ГЛАВА 12 Нежданно Воскресший
Они прошли совсем немного, и вдруг по ушам резанул страшный крик. Громко завыла собака. Афанасий даже обмер, услышав такое. А Настасья подбежала к убитому Алексею, где так кричал и рыдал Ерёма. Парнишка просто бился на груди мёртвого, так, словно тот мог очнуться и встать. Подбежал и Дружок, несколько раз лизнул побелевшее лицо убитого, ткнулся пару раз носом в плечо, и улёгся рядом.
Харатьев и не знал куда себя деть, ноги сами понесли его в палатку чужих. Там он начал вытаскивать мешки и другую поклажу, бросая их рядом с еле горевшим костром. Нехитрая работа немного отвлекла, и он смог чуть-чуть успокоится.
Семён тяжко вздохнул, закинул за спину своё ружьё и винчестер шведа, и оглядел тела убитых каторжников.
– Точно каторжники, старшой… Вот, и следы от кандалов на запястьях, – громко сказал Семён, – но лизо их Алексей, прямо враз положил…
Опять повздыхал потяжелее, но всё одно пожалеть его было некому. Тогда уж он присел, и принялся выворачивать карманы каторжников. Дел-то было нехитрое, только что неприятное. И, хорошо, что крови немного вышло, каждый получил по уколу ножом в самое сердце.
– Как Лёха всё успел, непонятно, – пробормотал себе под нос Панкратов, – я, честно сказать, не заметил ничего.
Но ничего особого не нашлось. Так, три финских ножа да пара кастетов грубой работы. Деньги, кредитными билетами, на сто двадцать рублей, и в серебряной монете, ещё на двадцать рублей. Спорить и пререкаться с ним было некому. И то, мертвец, он всяко не скажет супротив ничего. Поглядел, затем стащил с тел и сапоги, не пропадать же добру. Сложил в кучу. Ну а затем, Панкратов за руки поволок в дальние в кусты убитых, сразу всех троих.
А тут и словно очнулся от горя Ерёма, словно что вмпомнил. Он встал, посмотрел вокруг красными от слёз глазами, и закричал:
– Кто, кто его убил?
– Да кто убил? Вот он и стрелял, песья душа, – кивнул на связанного дед Фёдор, и хорошенько пиннул каторжника под самые рёбра.

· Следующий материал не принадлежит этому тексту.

lemma link_core (n f : Nat) (p : List Int) (r1 r2 : Int) (hl : p.length = n)
    (hE : EntriesP n p) (hH : ∀ x, inb n x → ReachW p f x)
    (h1 : inb n r1) (h2 : inb n r2) (hr1 : isRootP p r1) (hr2 : isRootP p r2)
    (hne : r1 ≠ r2) :
    ∀ k x, inb n x → isRootP p (itg p k x) →
      ∃ k' ≤ k + 1, isRootP (pvSetI p r2 r1) (itg (pvSetI p r2 r1) k' x) ∧
        itg (pvSetI p r2 r1) k' x = (if rootf p f x = r2 then r1 else rootf p f x) := by
  set q := pvSetI p r2 r1 with hq
  have hget : ∀ y, inb n y → pvGetI q y = if y = r2 then r1 else pvGetI p y :=
    fun y hy => link_get n p r1 r2 y hl h2 hy
  have hq_r1 : isRootP q r1 := by
    show pvGetI q r1 = r1
    rw [hget r1 h1, if_neg hne]; exact hr1
  have base : ∀ x, inb n x → isRootP p x →
      ∃ k' ≤ 1, isRootP q (itg q k' x) ∧
        itg q k' x = (if rootf p f x = r2 then r1 else rootf p f x) := by
    intro x hx hr
    have hrf : rootf p f x = x := rootf_of_itg_root p 0 f x (Nat.zero_le _) hr
    by_cases hx2 : x = r2
    · refine ⟨1, le_refl _, ?_, ?_⟩
      · show isRootP q (itg q 0 (pvGetI q x))
        simp only [itg]
        rw [hget x hx, if_pos hx2]; exact hq_r1
      · show itg q 0 (pvGetI q x) = _
        simp only [itg]
        rw [hget x hx, if_pos hx2, hrf, if_pos hx2]
    · refine ⟨0, by omega, ?_, ?_⟩
      · show pvGetI q x = x
        rw [hget x hx, if_neg hx2]; exact hr
      · simp only [itg]
        rw [hrf, if_neg hx2]
  intro k
  induction k with
  | zero =>
    intro x hx hroot
    simp only [itg] at hroot
    exact base x hx hroot
  | succ k ih =>
    intro x hx hroot
    by_cases hr : isRootP p x
    · obtain ⟨k', hk', h⟩ := base x hx hr
      exact ⟨k', by omega, h⟩
    · have hx2 : x ≠ r2 := fun h => hr (h ▸ hr2)
      have hgx : inb n (pvGetI p x) := hE x hx
      have hroot' : isRootP p (itg p k (pvGetI p x)) := by rwa [← itg_succ]
      obtain ⟨k', hk', hqr, hv⟩ := ih (pvGetI p x) hgx hroot'
      refine ⟨k' + 1, by omega, ?_, ?_⟩
      · rw [itg_succ, hget x hx, if_neg hx2]; exact hqr
      · rw [itg_succ, hget x hx, if_neg hx2, hv, rootf_get p f x hr (hH x hx)]
lemma outer_loop (L₀ : List (List String)) (hpre : Pre_clear_dublacates L₀) :
    ∀ m ≤ L₀.length,
      (List.range m).foldl
          (fun L ii => (List.range L.length).foldl (fun L' jj => pvStepA L' ii jj) L) L₀ =
        (L₀.map (pvMrg L₀)).take m ++ L₀.drop m := by
  intro m
  induction m with
  | zero => intro _; simp
  | succ m ihm =>
      intro hm1
      have hm : m < L₀.length := by omega
      have hMlen : (L₀.map (pvMrg L₀)).length = L₀.length := by simp
      have htakelen : ((L₀.map (pvMrg L₀)).take m).length = m := by simp; omega
      have hXlen : ((L₀.map (pvMrg L₀)).take m ++ L₀.drop m).length = L₀.length := by
        simp; omega
      have hXm : ((L₀.map (pvMrg L₀)).take m ++ L₀.drop m).getD m [] = L₀[m] := by
        rw [List.getD_eq_getElem?_getD,
          List.getElem?_append_right (by rw [htakelen]),
          List.drop_eq_getElem_cons hm, htakelen, Nat.sub_self]
        rfl
      rw [List.range_succ, List.foldl_append, ihm (by omega), List.foldl_cons, List.foldl_nil,
        hXlen]
      conv_lhs => rw [show (L₀.map (pvMrg L₀)).take m ++ L₀.drop m =
        ((L₀.map (pvMrg L₀)).take m ++ L₀.drop m).set m
          (((L₀.map (pvMrg L₀)).take m ++ L₀.drop m).getD m []) from
        (set_getD_self _ m (by rw [hXlen]; omega)).symm]
      rw [inner_localize _ m (by rw [hXlen]; omega) (List.range L₀.length) _, hXm,
        inner_pass L₀ hpre m hm]
      conv_lhs => rw [show L₀.drop m = L₀[m] :: L₀.drop (m+1) from
        List.drop_eq_getElem_cons hm]
      rw [set_append_len _ _ _ _ m htakelen.symm,
        List.take_succ_eq_append_getElem (by rw [hMlen]; omega), List.getElem_map]
      simp

-- ---------- dedup passes ----------
lemma dedupA_eq_ofList (xs : List (List String)) :
    xs.foldl (fun acc line => if line ∈ acc then acc else acc ++ [line]) [] =
      PySem.Set.ofList xs := by
  have hstep : (fun (acc : List (List String)) line =>
      if line ∈ acc then acc else acc ++ [line]) = PySem.Set.add := by
    funext acc line
    by_cases h : line ∈ acc
    · simp [PySem.Set.add, PySem.Set.contains, h]
    · simp [PySem.Set.add, PySem.Set.contains, h]
  rw [hstep, PySem.Set.ofList_eq_foldl]

lemma dedupB_snd (g : List String → List String) :
    ∀ (l : List (List String)) (s r : List (List String)), s = r →
      (l.foldl
        (fun (st : PySem.Set (List String) × List (List String)) row =>
          if PySem.Set.contains st.1 (g row) then st
          else (PySem.Set.add st.1 (g row), st.2 ++ [g row])) (s, r)).2 =
      (l.map g).foldl PySem.Set.add r := by
  intro l
  induction l with
  | nil => intro s r h; subst h; rfl
  | cons x l ih =>
      intro s r h
      subst h
      simp only [List.foldl_cons, List.map_cons]
      by_cases hc : PySem.Set.contains s (g x)
      · rw [if_pos hc, show PySem.Set.add s (g x) = s from by
          unfold PySem.Set.add; rw [if_pos hc]]
        exact ih s s rfl
      · rw [if_neg hc, show PySem.Set.add s (g x) = s ++ [g x] from by
          unfold PySem.Set.add; rw [if_neg hc]]
        exact ih (s ++ [g x]) (s ++ [g x]) rfl

-- ---------- B computes the same merged rows ----------
lemma pvKeyB_eq (r : List String) : pvKeyB r = pvKeyA r := by
  simp [pvKeyB, pvKeyA, pysem]
-- pv_equiv track=rewrite | github.com/Ernest-e/PyHW | homework4/task2.py | simplemults
-- ===== SOURCE A (Python) =====
-- def simplemults(n):
--     res = []
--     for i in range(1, n):
--         if n % i == 0:
--             if i not in res:
--                 res.append(i)
--             n = n//i
--
--     return res
-- ===== SOURCE B (Python) =====
-- def _least_div_from(m, i):
--     # least divisor of m that is >= i, found by sqrt-bounded divisor-pair enumeration
--     best = m
--     j = 1
--     while j * j <= m:
--         if m % j == 0:
--             if i <= j < best:
--                 best = j
--             c = m // j
--             if i <= c < best:
--                 best = c
--         j += 1
--     return best
--
--
-- def simplemults(n):
--     if n < 2:
--         return []
--     res = [1]
--     m, i = n, 2
--     while m > 1 and i <= m:
--         d = _least_div_from(m, i)
--         if d >= n:
--             break
--         res.append(d)
--         m //= d
--         i = d + 1
--     return res
-- ===== Notes on version B (the rewrite author's own statement) =====
-- stated objective: faster
-- what changed: A scans every i in range(1, n) testing divisibility; B jumps directly from one chain element to the next by finding the least divisor >= i of the current m via sqrt-bounded divisor-pair enumeration.
import Mathlib
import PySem

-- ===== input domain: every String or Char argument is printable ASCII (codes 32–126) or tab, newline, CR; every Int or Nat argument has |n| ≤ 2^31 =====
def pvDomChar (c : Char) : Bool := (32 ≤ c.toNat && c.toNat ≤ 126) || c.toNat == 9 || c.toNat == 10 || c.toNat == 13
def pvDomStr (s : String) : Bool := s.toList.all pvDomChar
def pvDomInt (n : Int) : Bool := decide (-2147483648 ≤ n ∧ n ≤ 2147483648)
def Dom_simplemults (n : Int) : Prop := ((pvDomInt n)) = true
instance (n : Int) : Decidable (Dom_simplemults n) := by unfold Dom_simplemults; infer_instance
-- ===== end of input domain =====

-- B replaces A's single scan over range(1, n) by repeatedly locating the least divisor ≥ i
-- through sqrt-bounded divisor-pair enumeration (objective: faster).

-- ===== PORT A =====
-- loop body of A: if n % i == 0: (append i if fresh) and n //= i ; state st = (res, current n)
def fA (st : List Int × Int) (i : Int) : List Int × Int :=
  if PySem.Int.mod st.2 i = 0 then
    ((if i ∈ st.1 then st.1 else st.1 ++ [i]), PySem.Int.floordiv st.2 i)
  else st

-- literal port of A: one pass i = 1 .. n-1 over the ORIGINAL n
def simplemults (n : Int) : List Int :=
  ((PySem.List.pyRange 1 n 1).foldl fA ([], n)).1

-- ===== PORT B =====
-- body of Source B `_least_div_from`'s while loop: consider the divisor pair (j, m//j)
def bUpdate (m i j best : Int) : Int :=
  if PySem.Int.mod m j = 0 then
    let b1 := if i ≤ j ∧ j < best then j else best
    let c := PySem.Int.floordiv m j
    if i ≤ c ∧ c < b1 then c else b1
  else best

-- the while loop itself: j ascends while j*j ≤ m, keeping the least divisor ≥ i seen
def bLoopJ (m i : Int) (j best : Int) : Int :=
  if h : j * j ≤ m then bLoopJ m i (j + 1) (bUpdate m i j best)
  else best
termination_by (m + 1 - j).toNat
decreasing_by
  have hj : j ≤ m := by
    by_cases h0 : j ≤ 0
    · nlinarith
    · nlinarith
  omega

def bLeastDivFrom (m i : Int) : Int := bLoopJ m i 1 m

-- port of Source B's outer while loop (fuel = n.toNat bounds the number of iterations;
-- m strictly decreases each step, so the fuel is never exhausted on admitted inputs)
def bChain (nn : Int) (fuel : Nat) (i m : Int) (res : List Int) : List Int :=
  match fuel with
  | 0 => res
  | fuel + 1 =>
    if 1 < m ∧ i ≤ m then
      let d := bLeastDivFrom m i
      if nn ≤ d then res
      else bChain nn fuel (d + 1) (PySem.Int.floordiv m d) (res ++ [d])
    else res

def simplemults_alt (n : Int) : List Int :=
  if n < 2 then [] else bChain n n.toNat 2 n [1]

-- ===== PRECONDITION & SPEC =====
def Spec_simplemults (n : Int) (out : List Int) : Prop := out = simplemults_alt n
instance (n : Int) (out : List Int) : Decidable (Spec_simplemults n out) := by unfold Spec_simplemults; infer_instance

-- ===== CLAIM (what is proved, stated in full; the proofs are below) =====
def Claim_equal_simplemults : Prop := ∀ (n : Int), Dom_simplemults n → Spec_simplemults n (simplemults n)

-- ===== LEMMAS AND PROOFS =====

-- reference chain: greedy divisor stripping for indices i .. N-1 (what A's loop appends after i)
def chainA (N i m : Int) : List Int :=
  if h : i < N then
    if PySem.Int.mod m i = 0 then i :: chainA N (i + 1) (PySem.Int.floordiv m i)
    else chainA N (i + 1) m
  else []
termination_by (N - i).toNat
decreasing_by all_goals omega

theorem chainA_nil (N i m : Int) (h : ∀ j, i ≤ j → j < N → ¬ j ∣ m) : chainA N i m = [] := by
  rw [chainA]
  by_cases hiN : i < N
  · rw [dif_pos hiN, if_neg, chainA_nil N (i + 1) m (fun j hj hjN => h j (by omega) hjN)]
    rw [PySem.Int.mod_eq_zero_iff_dvd]
    exact h i le_rfl hiN
  · rw [dif_neg hiN]
termination_by (N - i).toNat
decreasing_by omega

theorem foldA (N : Int) (i m : Int) (res : List Int) (hres : ∀ x ∈ res, x < i) :
    ((PySem.List.pyRange i N 1).foldl fA (res, m)).1 = res ++ chainA N i m := by
  by_cases h : i < N
  · rw [PySem.List.pyRange_one_cons h, List.foldl_cons, chainA, dif_pos h]
    have hmem : i ∉ res := fun hx => absurd (hres i hx) (lt_irrefl i)
    by_cases hdvd : PySem.Int.mod m i = 0
    · rw [show fA (res, m) i = (res ++ [i], PySem.Int.floordiv m i) by
        simp [fA, hdvd, hmem]]
      rw [foldA N (i + 1) (PySem.Int.floordiv m i) (res ++ [i])
        (by intro x hx; rcases List.mem_append.mp hx with h1 | h1
            · have := hres x h1; omega
            · simp at h1; omega)]
      rw [if_pos hdvd]
      simp
    · rw [show fA (res, m) i = (res, m) by simp [fA, hdvd]]
      rw [foldA N (i + 1) m res (by intro x hx; have := hres x hx; omega), if_neg hdvd]
  · rw [PySem.List.pyRange_one_eq_nil (by omega), chainA, dif_neg h]
    simp
termination_by (N - i).toNat
decreasing_by all_goals omega

theorem cofac {m d : Int} (hm : 0 < m) (hd : 0 < d) (hdvd : d ∣ m) :
    0 < m / d ∧ m / d ∣ m ∧ m / (m / d) = d ∧ d * (m / d) = m := by
  obtain ⟨c, hc⟩ := hdvd
  have hd0 : d ≠ 0 := by omega
  have hcd : m / d = c := by rw [hc, Int.mul_ediv_cancel_left _ hd0]
  have hc0 : 0 < c := by nlinarith
  refine ⟨by omega, ⟨d, by rw [hcd]; linarith [hc]⟩, ?_, by rw [hcd]; omega⟩
  rw [hcd, hc, mul_comm]
  exact Int.mul_ediv_cancel_left d (by omega)

theorem bUpdate_spec (m i j best : Int) (hm : 0 < m) (hi : 1 ≤ i) (hj : 1 ≤ j)
    (hjj : j * j ≤ m) (hb1 : best ∣ m) (hb2 : i ≤ best)
    (hinv : ∀ d, d ∣ m → i ≤ d → d < best → j ≤ d ∧ j ≤ m / d) :
    bUpdate m i j best ∣ m ∧ i ≤ bUpdate m i j best ∧
      ∀ d, d ∣ m → i ≤ d → d < bUpdate m i j best → j + 1 ≤ d ∧ j + 1 ≤ m / d := by
  rw [bUpdate]
  by_cases hjd : PySem.Int.mod m j = 0
  · have hjm : j ∣ m := (PySem.Int.mod_eq_zero_iff_dvd m j).mp hjd
    have hco := cofac hm (by omega) hjm
    rw [if_pos hjd]
    have hfd : PySem.Int.floordiv m j = m / j := PySem.Int.floordiv_eq_ediv_of_pos (by omega)
    simp only [hfd]
    -- r is the chosen candidate after both comparisons
    set b1 := if i ≤ j ∧ j < best then j else best with hb1def
    set r := if i ≤ m / j ∧ m / j < b1 then m / j else b1 with hrdef
    have hb1dvd : b1 ∣ m := by rw [hb1def]; split_ifs with h1; exacts [hjm, hb1]
    have hb1i : i ≤ b1 := by rw [hb1def]; split_ifs with h1; exacts [h1.1, hb2]
    have hb1le : b1 ≤ best := by rw [hb1def]; split_ifs with h1; exacts [le_of_lt h1.2, le_rfl]
    have hb1j : i ≤ j → b1 ≤ j := by
      intro hij; rw [hb1def]; split_ifs with h1
      · exact le_rfl
      · push_neg at h1; exact h1 hij
    have hrdvd : r ∣ m := by rw [hrdef]; split_ifs with h1; exacts [hco.2.1, hb1dvd]
    have hri : i ≤ r := by rw [hrdef]; split_ifs with h1; exacts [h1.1, hb1i]
    have hrle : r ≤ b1 := by rw [hrdef]; split_ifs with h1; exacts [le_of_lt h1.2, le_rfl]
    have hrc : i ≤ m / j → r ≤ m / j := by
      intro hic; rw [hrdef]; split_ifs with h1
      · exact le_rfl
      · push_neg at h1; exact h1 hic
    refine ⟨hrdvd, hri, ?_⟩
    intro d hd hid hdr
    have hdbest : d < best := lt_of_lt_of_le hdr (le_trans hrle hb1le)
    obtain ⟨h1, h2⟩ := hinv d hd hid hdbest
    have hd0 : 0 < d := by omega
    have hcod := cofac hm hd0 hd
    constructor
    · -- d ≠ j
      rcases lt_or_eq_of_le h1 with h | h
      · omega
      · exfalso; have := hb1j (by omega); omega
    · -- m / d ≠ j
      rcases lt_or_eq_of_le h2 with h | h
      · omega
      · exfalso
        have hdc : d = m / j := by rw [h]; exact hcod.2.2.1.symm
        have := hrc (hdc ▸ hid)
        omega
  · rw [if_neg hjd]
    have hjm : ¬ j ∣ m := fun hdd => hjd ((PySem.Int.mod_eq_zero_iff_dvd m j).mpr hdd)
    refine ⟨hb1, hb2, ?_⟩
    intro d hd hid hdb
    obtain ⟨h1, h2⟩ := hinv d hd hid hdb
    have hd0 : 0 < d := by omega
    have hcod := cofac hm hd0 hd
    constructor
    · rcases lt_or_eq_of_le h1 with h | h
      · omega
      · exact absurd (h ▸ hd) hjm
    · rcases lt_or_eq_of_le h2 with h | h
      · omega
      · exfalso; exact hjm (h ▸ hcod.2.1)
theorem bLoopJ_spec (m i : Int) (hm : 0 < m) (hi : 1 ≤ i) (j best : Int) (hj : 1 ≤ j)
    (hb1 : best ∣ m) (hb2 : i ≤ best)
    (hinv : ∀ d, d ∣ m → i ≤ d → d < best → j ≤ d ∧ j ≤ m / d) :
    bLoopJ m i j best ∣ m ∧ i ≤ bLoopJ m i j best ∧
      ∀ d, d ∣ m → i ≤ d → bLoopJ m i j best ≤ d := by
  rw [bLoopJ]
  by_cases hjj : j * j ≤ m
  · rw [dif_pos hjj]
    obtain ⟨u1, u2, u3⟩ := bUpdate_spec m i j best hm hi hj hjj hb1 hb2 hinv
    exact bLoopJ_spec m i hm hi (j + 1) _ (by omega) u1 u2 u3
  · rw [dif_neg hjj]
    refine ⟨hb1, hb2, ?_⟩
    intro d hd hid
    by_contra hlt
    push_neg at hlt
    obtain ⟨h1, h2⟩ := hinv d hd hid hlt
    have hd0 : 0 < d := by omega
    have := (cofac hm hd0 hd).2.2.2
    nlinarith
termination_by (m + 1 - j).toNat
decreasing_by
  have hjm : j ≤ m := by
    by_cases h0 : j ≤ 0
    · nlinarith
    · nlinarith
  omega

theorem bLeast_spec (m i : Int) (hm : 0 < m) (hi : 1 ≤ i) (him : i ≤ m) :
    bLeastDivFrom m i ∣ m ∧ i ≤ bLeastDivFrom m i ∧
      ∀ d, d ∣ m → i ≤ d → bLeastDivFrom m i ≤ d := by
  rw [bLeastDivFrom]
  refine bLoopJ_spec m i hm hi 1 m le_rfl dvd_rfl him ?_
  intro d hd hid _
  have hd0 : 0 < d := by omega
  exact ⟨by omega, (cofac hm hd0 hd).1⟩

theorem chainA_least (N i m d : Int) (hi : 1 ≤ i) (hm : 0 < m)
    (hd : d ∣ m) (hid : i ≤ d) (hdN : d < N)
    (hmin : ∀ e, e ∣ m → i ≤ e → d ≤ e) :
    chainA N i m = d :: chainA N (d + 1) (PySem.Int.floordiv m d) := by
  have hiN : i < N := by omega
  rw [chainA, dif_pos hiN]
  by_cases hdvd : PySem.Int.mod m i = 0
  · have him : i ∣ m := (PySem.Int.mod_eq_zero_iff_dvd m i).mp hdvd
    have hdi : d = i := le_antisymm (hmin i him le_rfl) hid
    rw [if_pos hdvd, hdi]
  · have hne : ¬ i ∣ m := fun hdd => hdvd ((PySem.Int.mod_eq_zero_iff_dvd m i).mpr hdd)
    have hi' : i + 1 ≤ d := by
      rcases lt_or_eq_of_le hid with h | h
      · omega
      · exact absurd (h ▸ hd) hne
    rw [if_neg hdvd]
    exact chainA_least N (i + 1) m d (by omega) hm hd hi' hdN
      (fun e he hie => hmin e he (by omega))
termination_by (N - i).toNat
decreasing_by omega

theorem bChain_eq (N : Int) (fuel : Nat) (i m : Int) (res : List Int)
    (hi : 2 ≤ i) (hm : 1 ≤ m) (hfuel : m.toNat ≤ fuel) :
    bChain N fuel i m res = res ++ chainA N i m := by
  match fuel with
  | 0 => omega
  | fuel + 1 =>
    rw [bChain]
    by_cases hc : 1 < m ∧ i ≤ m
    · rw [if_pos hc]
      have hm0 : 0 < m := by omega
      obtain ⟨hd1, hd2, hd3⟩ := bLeast_spec m i hm0 (by omega) hc.2
      by_cases hdN : N ≤ bLeastDivFrom m i
      · rw [if_pos hdN, chainA_nil N i m ?_]
        · simp
        · intro j hj hjN hdvd
          have := hd3 j hdvd hj
          omega
      · rw [if_neg hdN]
        have hd0 : 0 < bLeastDivFrom m i := by omega
        have hco := cofac hm0 hd0 hd1
        have hfd : PySem.Int.floordiv m (bLeastDivFrom m i) = m / bLeastDivFrom m i :=
          PySem.Int.floordiv_eq_ediv_of_pos hd0
        have hqlt : m / bLeastDivFrom m i < m := by nlinarith [hco.1, hco.2.2.2]
        rw [bChain_eq N fuel (bLeastDivFrom m i + 1) (PySem.Int.floordiv m (bLeastDivFrom m i))
          (res ++ [bLeastDivFrom m i]) (by omega) (by rw [hfd]; omega) (by rw [hfd]; omega)]
        rw [chainA_least N i m (bLeastDivFrom m i) (by omega) hm0 hd1 hd2 (by omega) hd3]
        simp
    · rw [if_neg hc]
      rw [chainA_nil N i m ?_]
      · simp
      · intro j hj hjN hdvd
        have hjm : j ≤ m := Int.le_of_dvd (by omega) hdvd
        push_neg at hc
        by_cases h1 : 1 < m
        · have := hc h1; omega
        · omega

-- ===== VERDICT (by name: the statement is the Claim_ definition above) =====
theorem simplemults_spec : Claim_equal_simplemults := by
  intro n _
  unfold Spec_simplemults
  have hA : simplemults n = chainA n 1 n := by
    rw [simplemults, foldA n 1 n [] (by simp)]
    simp
  by_cases h2 : n < 2
  · rw [hA, simplemults_alt, if_pos h2, chainA_nil n 1 n (by intro j hj hjN _; omega)]
  · have h2' : (2:Int) ≤ n := by omega
    have hstep : chainA n 1 n = 1 :: chainA n 2 n := by
      rw [chainA, dif_pos (by omega : (1:Int) < n),
        if_pos ((PySem.Int.mod_eq_zero_iff_dvd n 1).mpr (one_dvd n))]
      have : PySem.Int.floordiv n 1 = n := by
        rw [PySem.Int.floordiv_eq_ediv_of_pos (by omega), Int.ediv_one]
      rw [this]
      norm_num
    rw [hA, hstep, simplemults_alt, if_neg h2,
      bChain_eq n n.toNat 2 n [1] le_rfl (by omega) le_rfl]
    simp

Связанный каторжник перевернулся, и попытался отползти. Он нелепо толкал сам себя, упираясь каблуками сапог в землю, и так скользил спиной по траве. Словно надеялся так скрыться отсюда куда подальше. Вызодило смешно, но никто не улыбнулся.
Правда, и Мясников не ожидал того, что будет дальше. Ерёма схватил лежавший около сучьев, приготовленных для костра, топор, и направился к виновнику.
– Нет, нет! – дурью закричал связанный злодей, уже прощаясь с жизнью.
Хорошо, что Федор ухватил Ерёму сзади, крепко прижал его руки, и тот уронил топор. Правда, дед ощутил под своими ладонями что-то, чего и быть было не должно. А парнишка вдруг мучительно покраснел и тихо попросил:
– Не говори никому деда…
Тот лишь кивнул со значением, и выпустил Красильникова из своих железных объятий.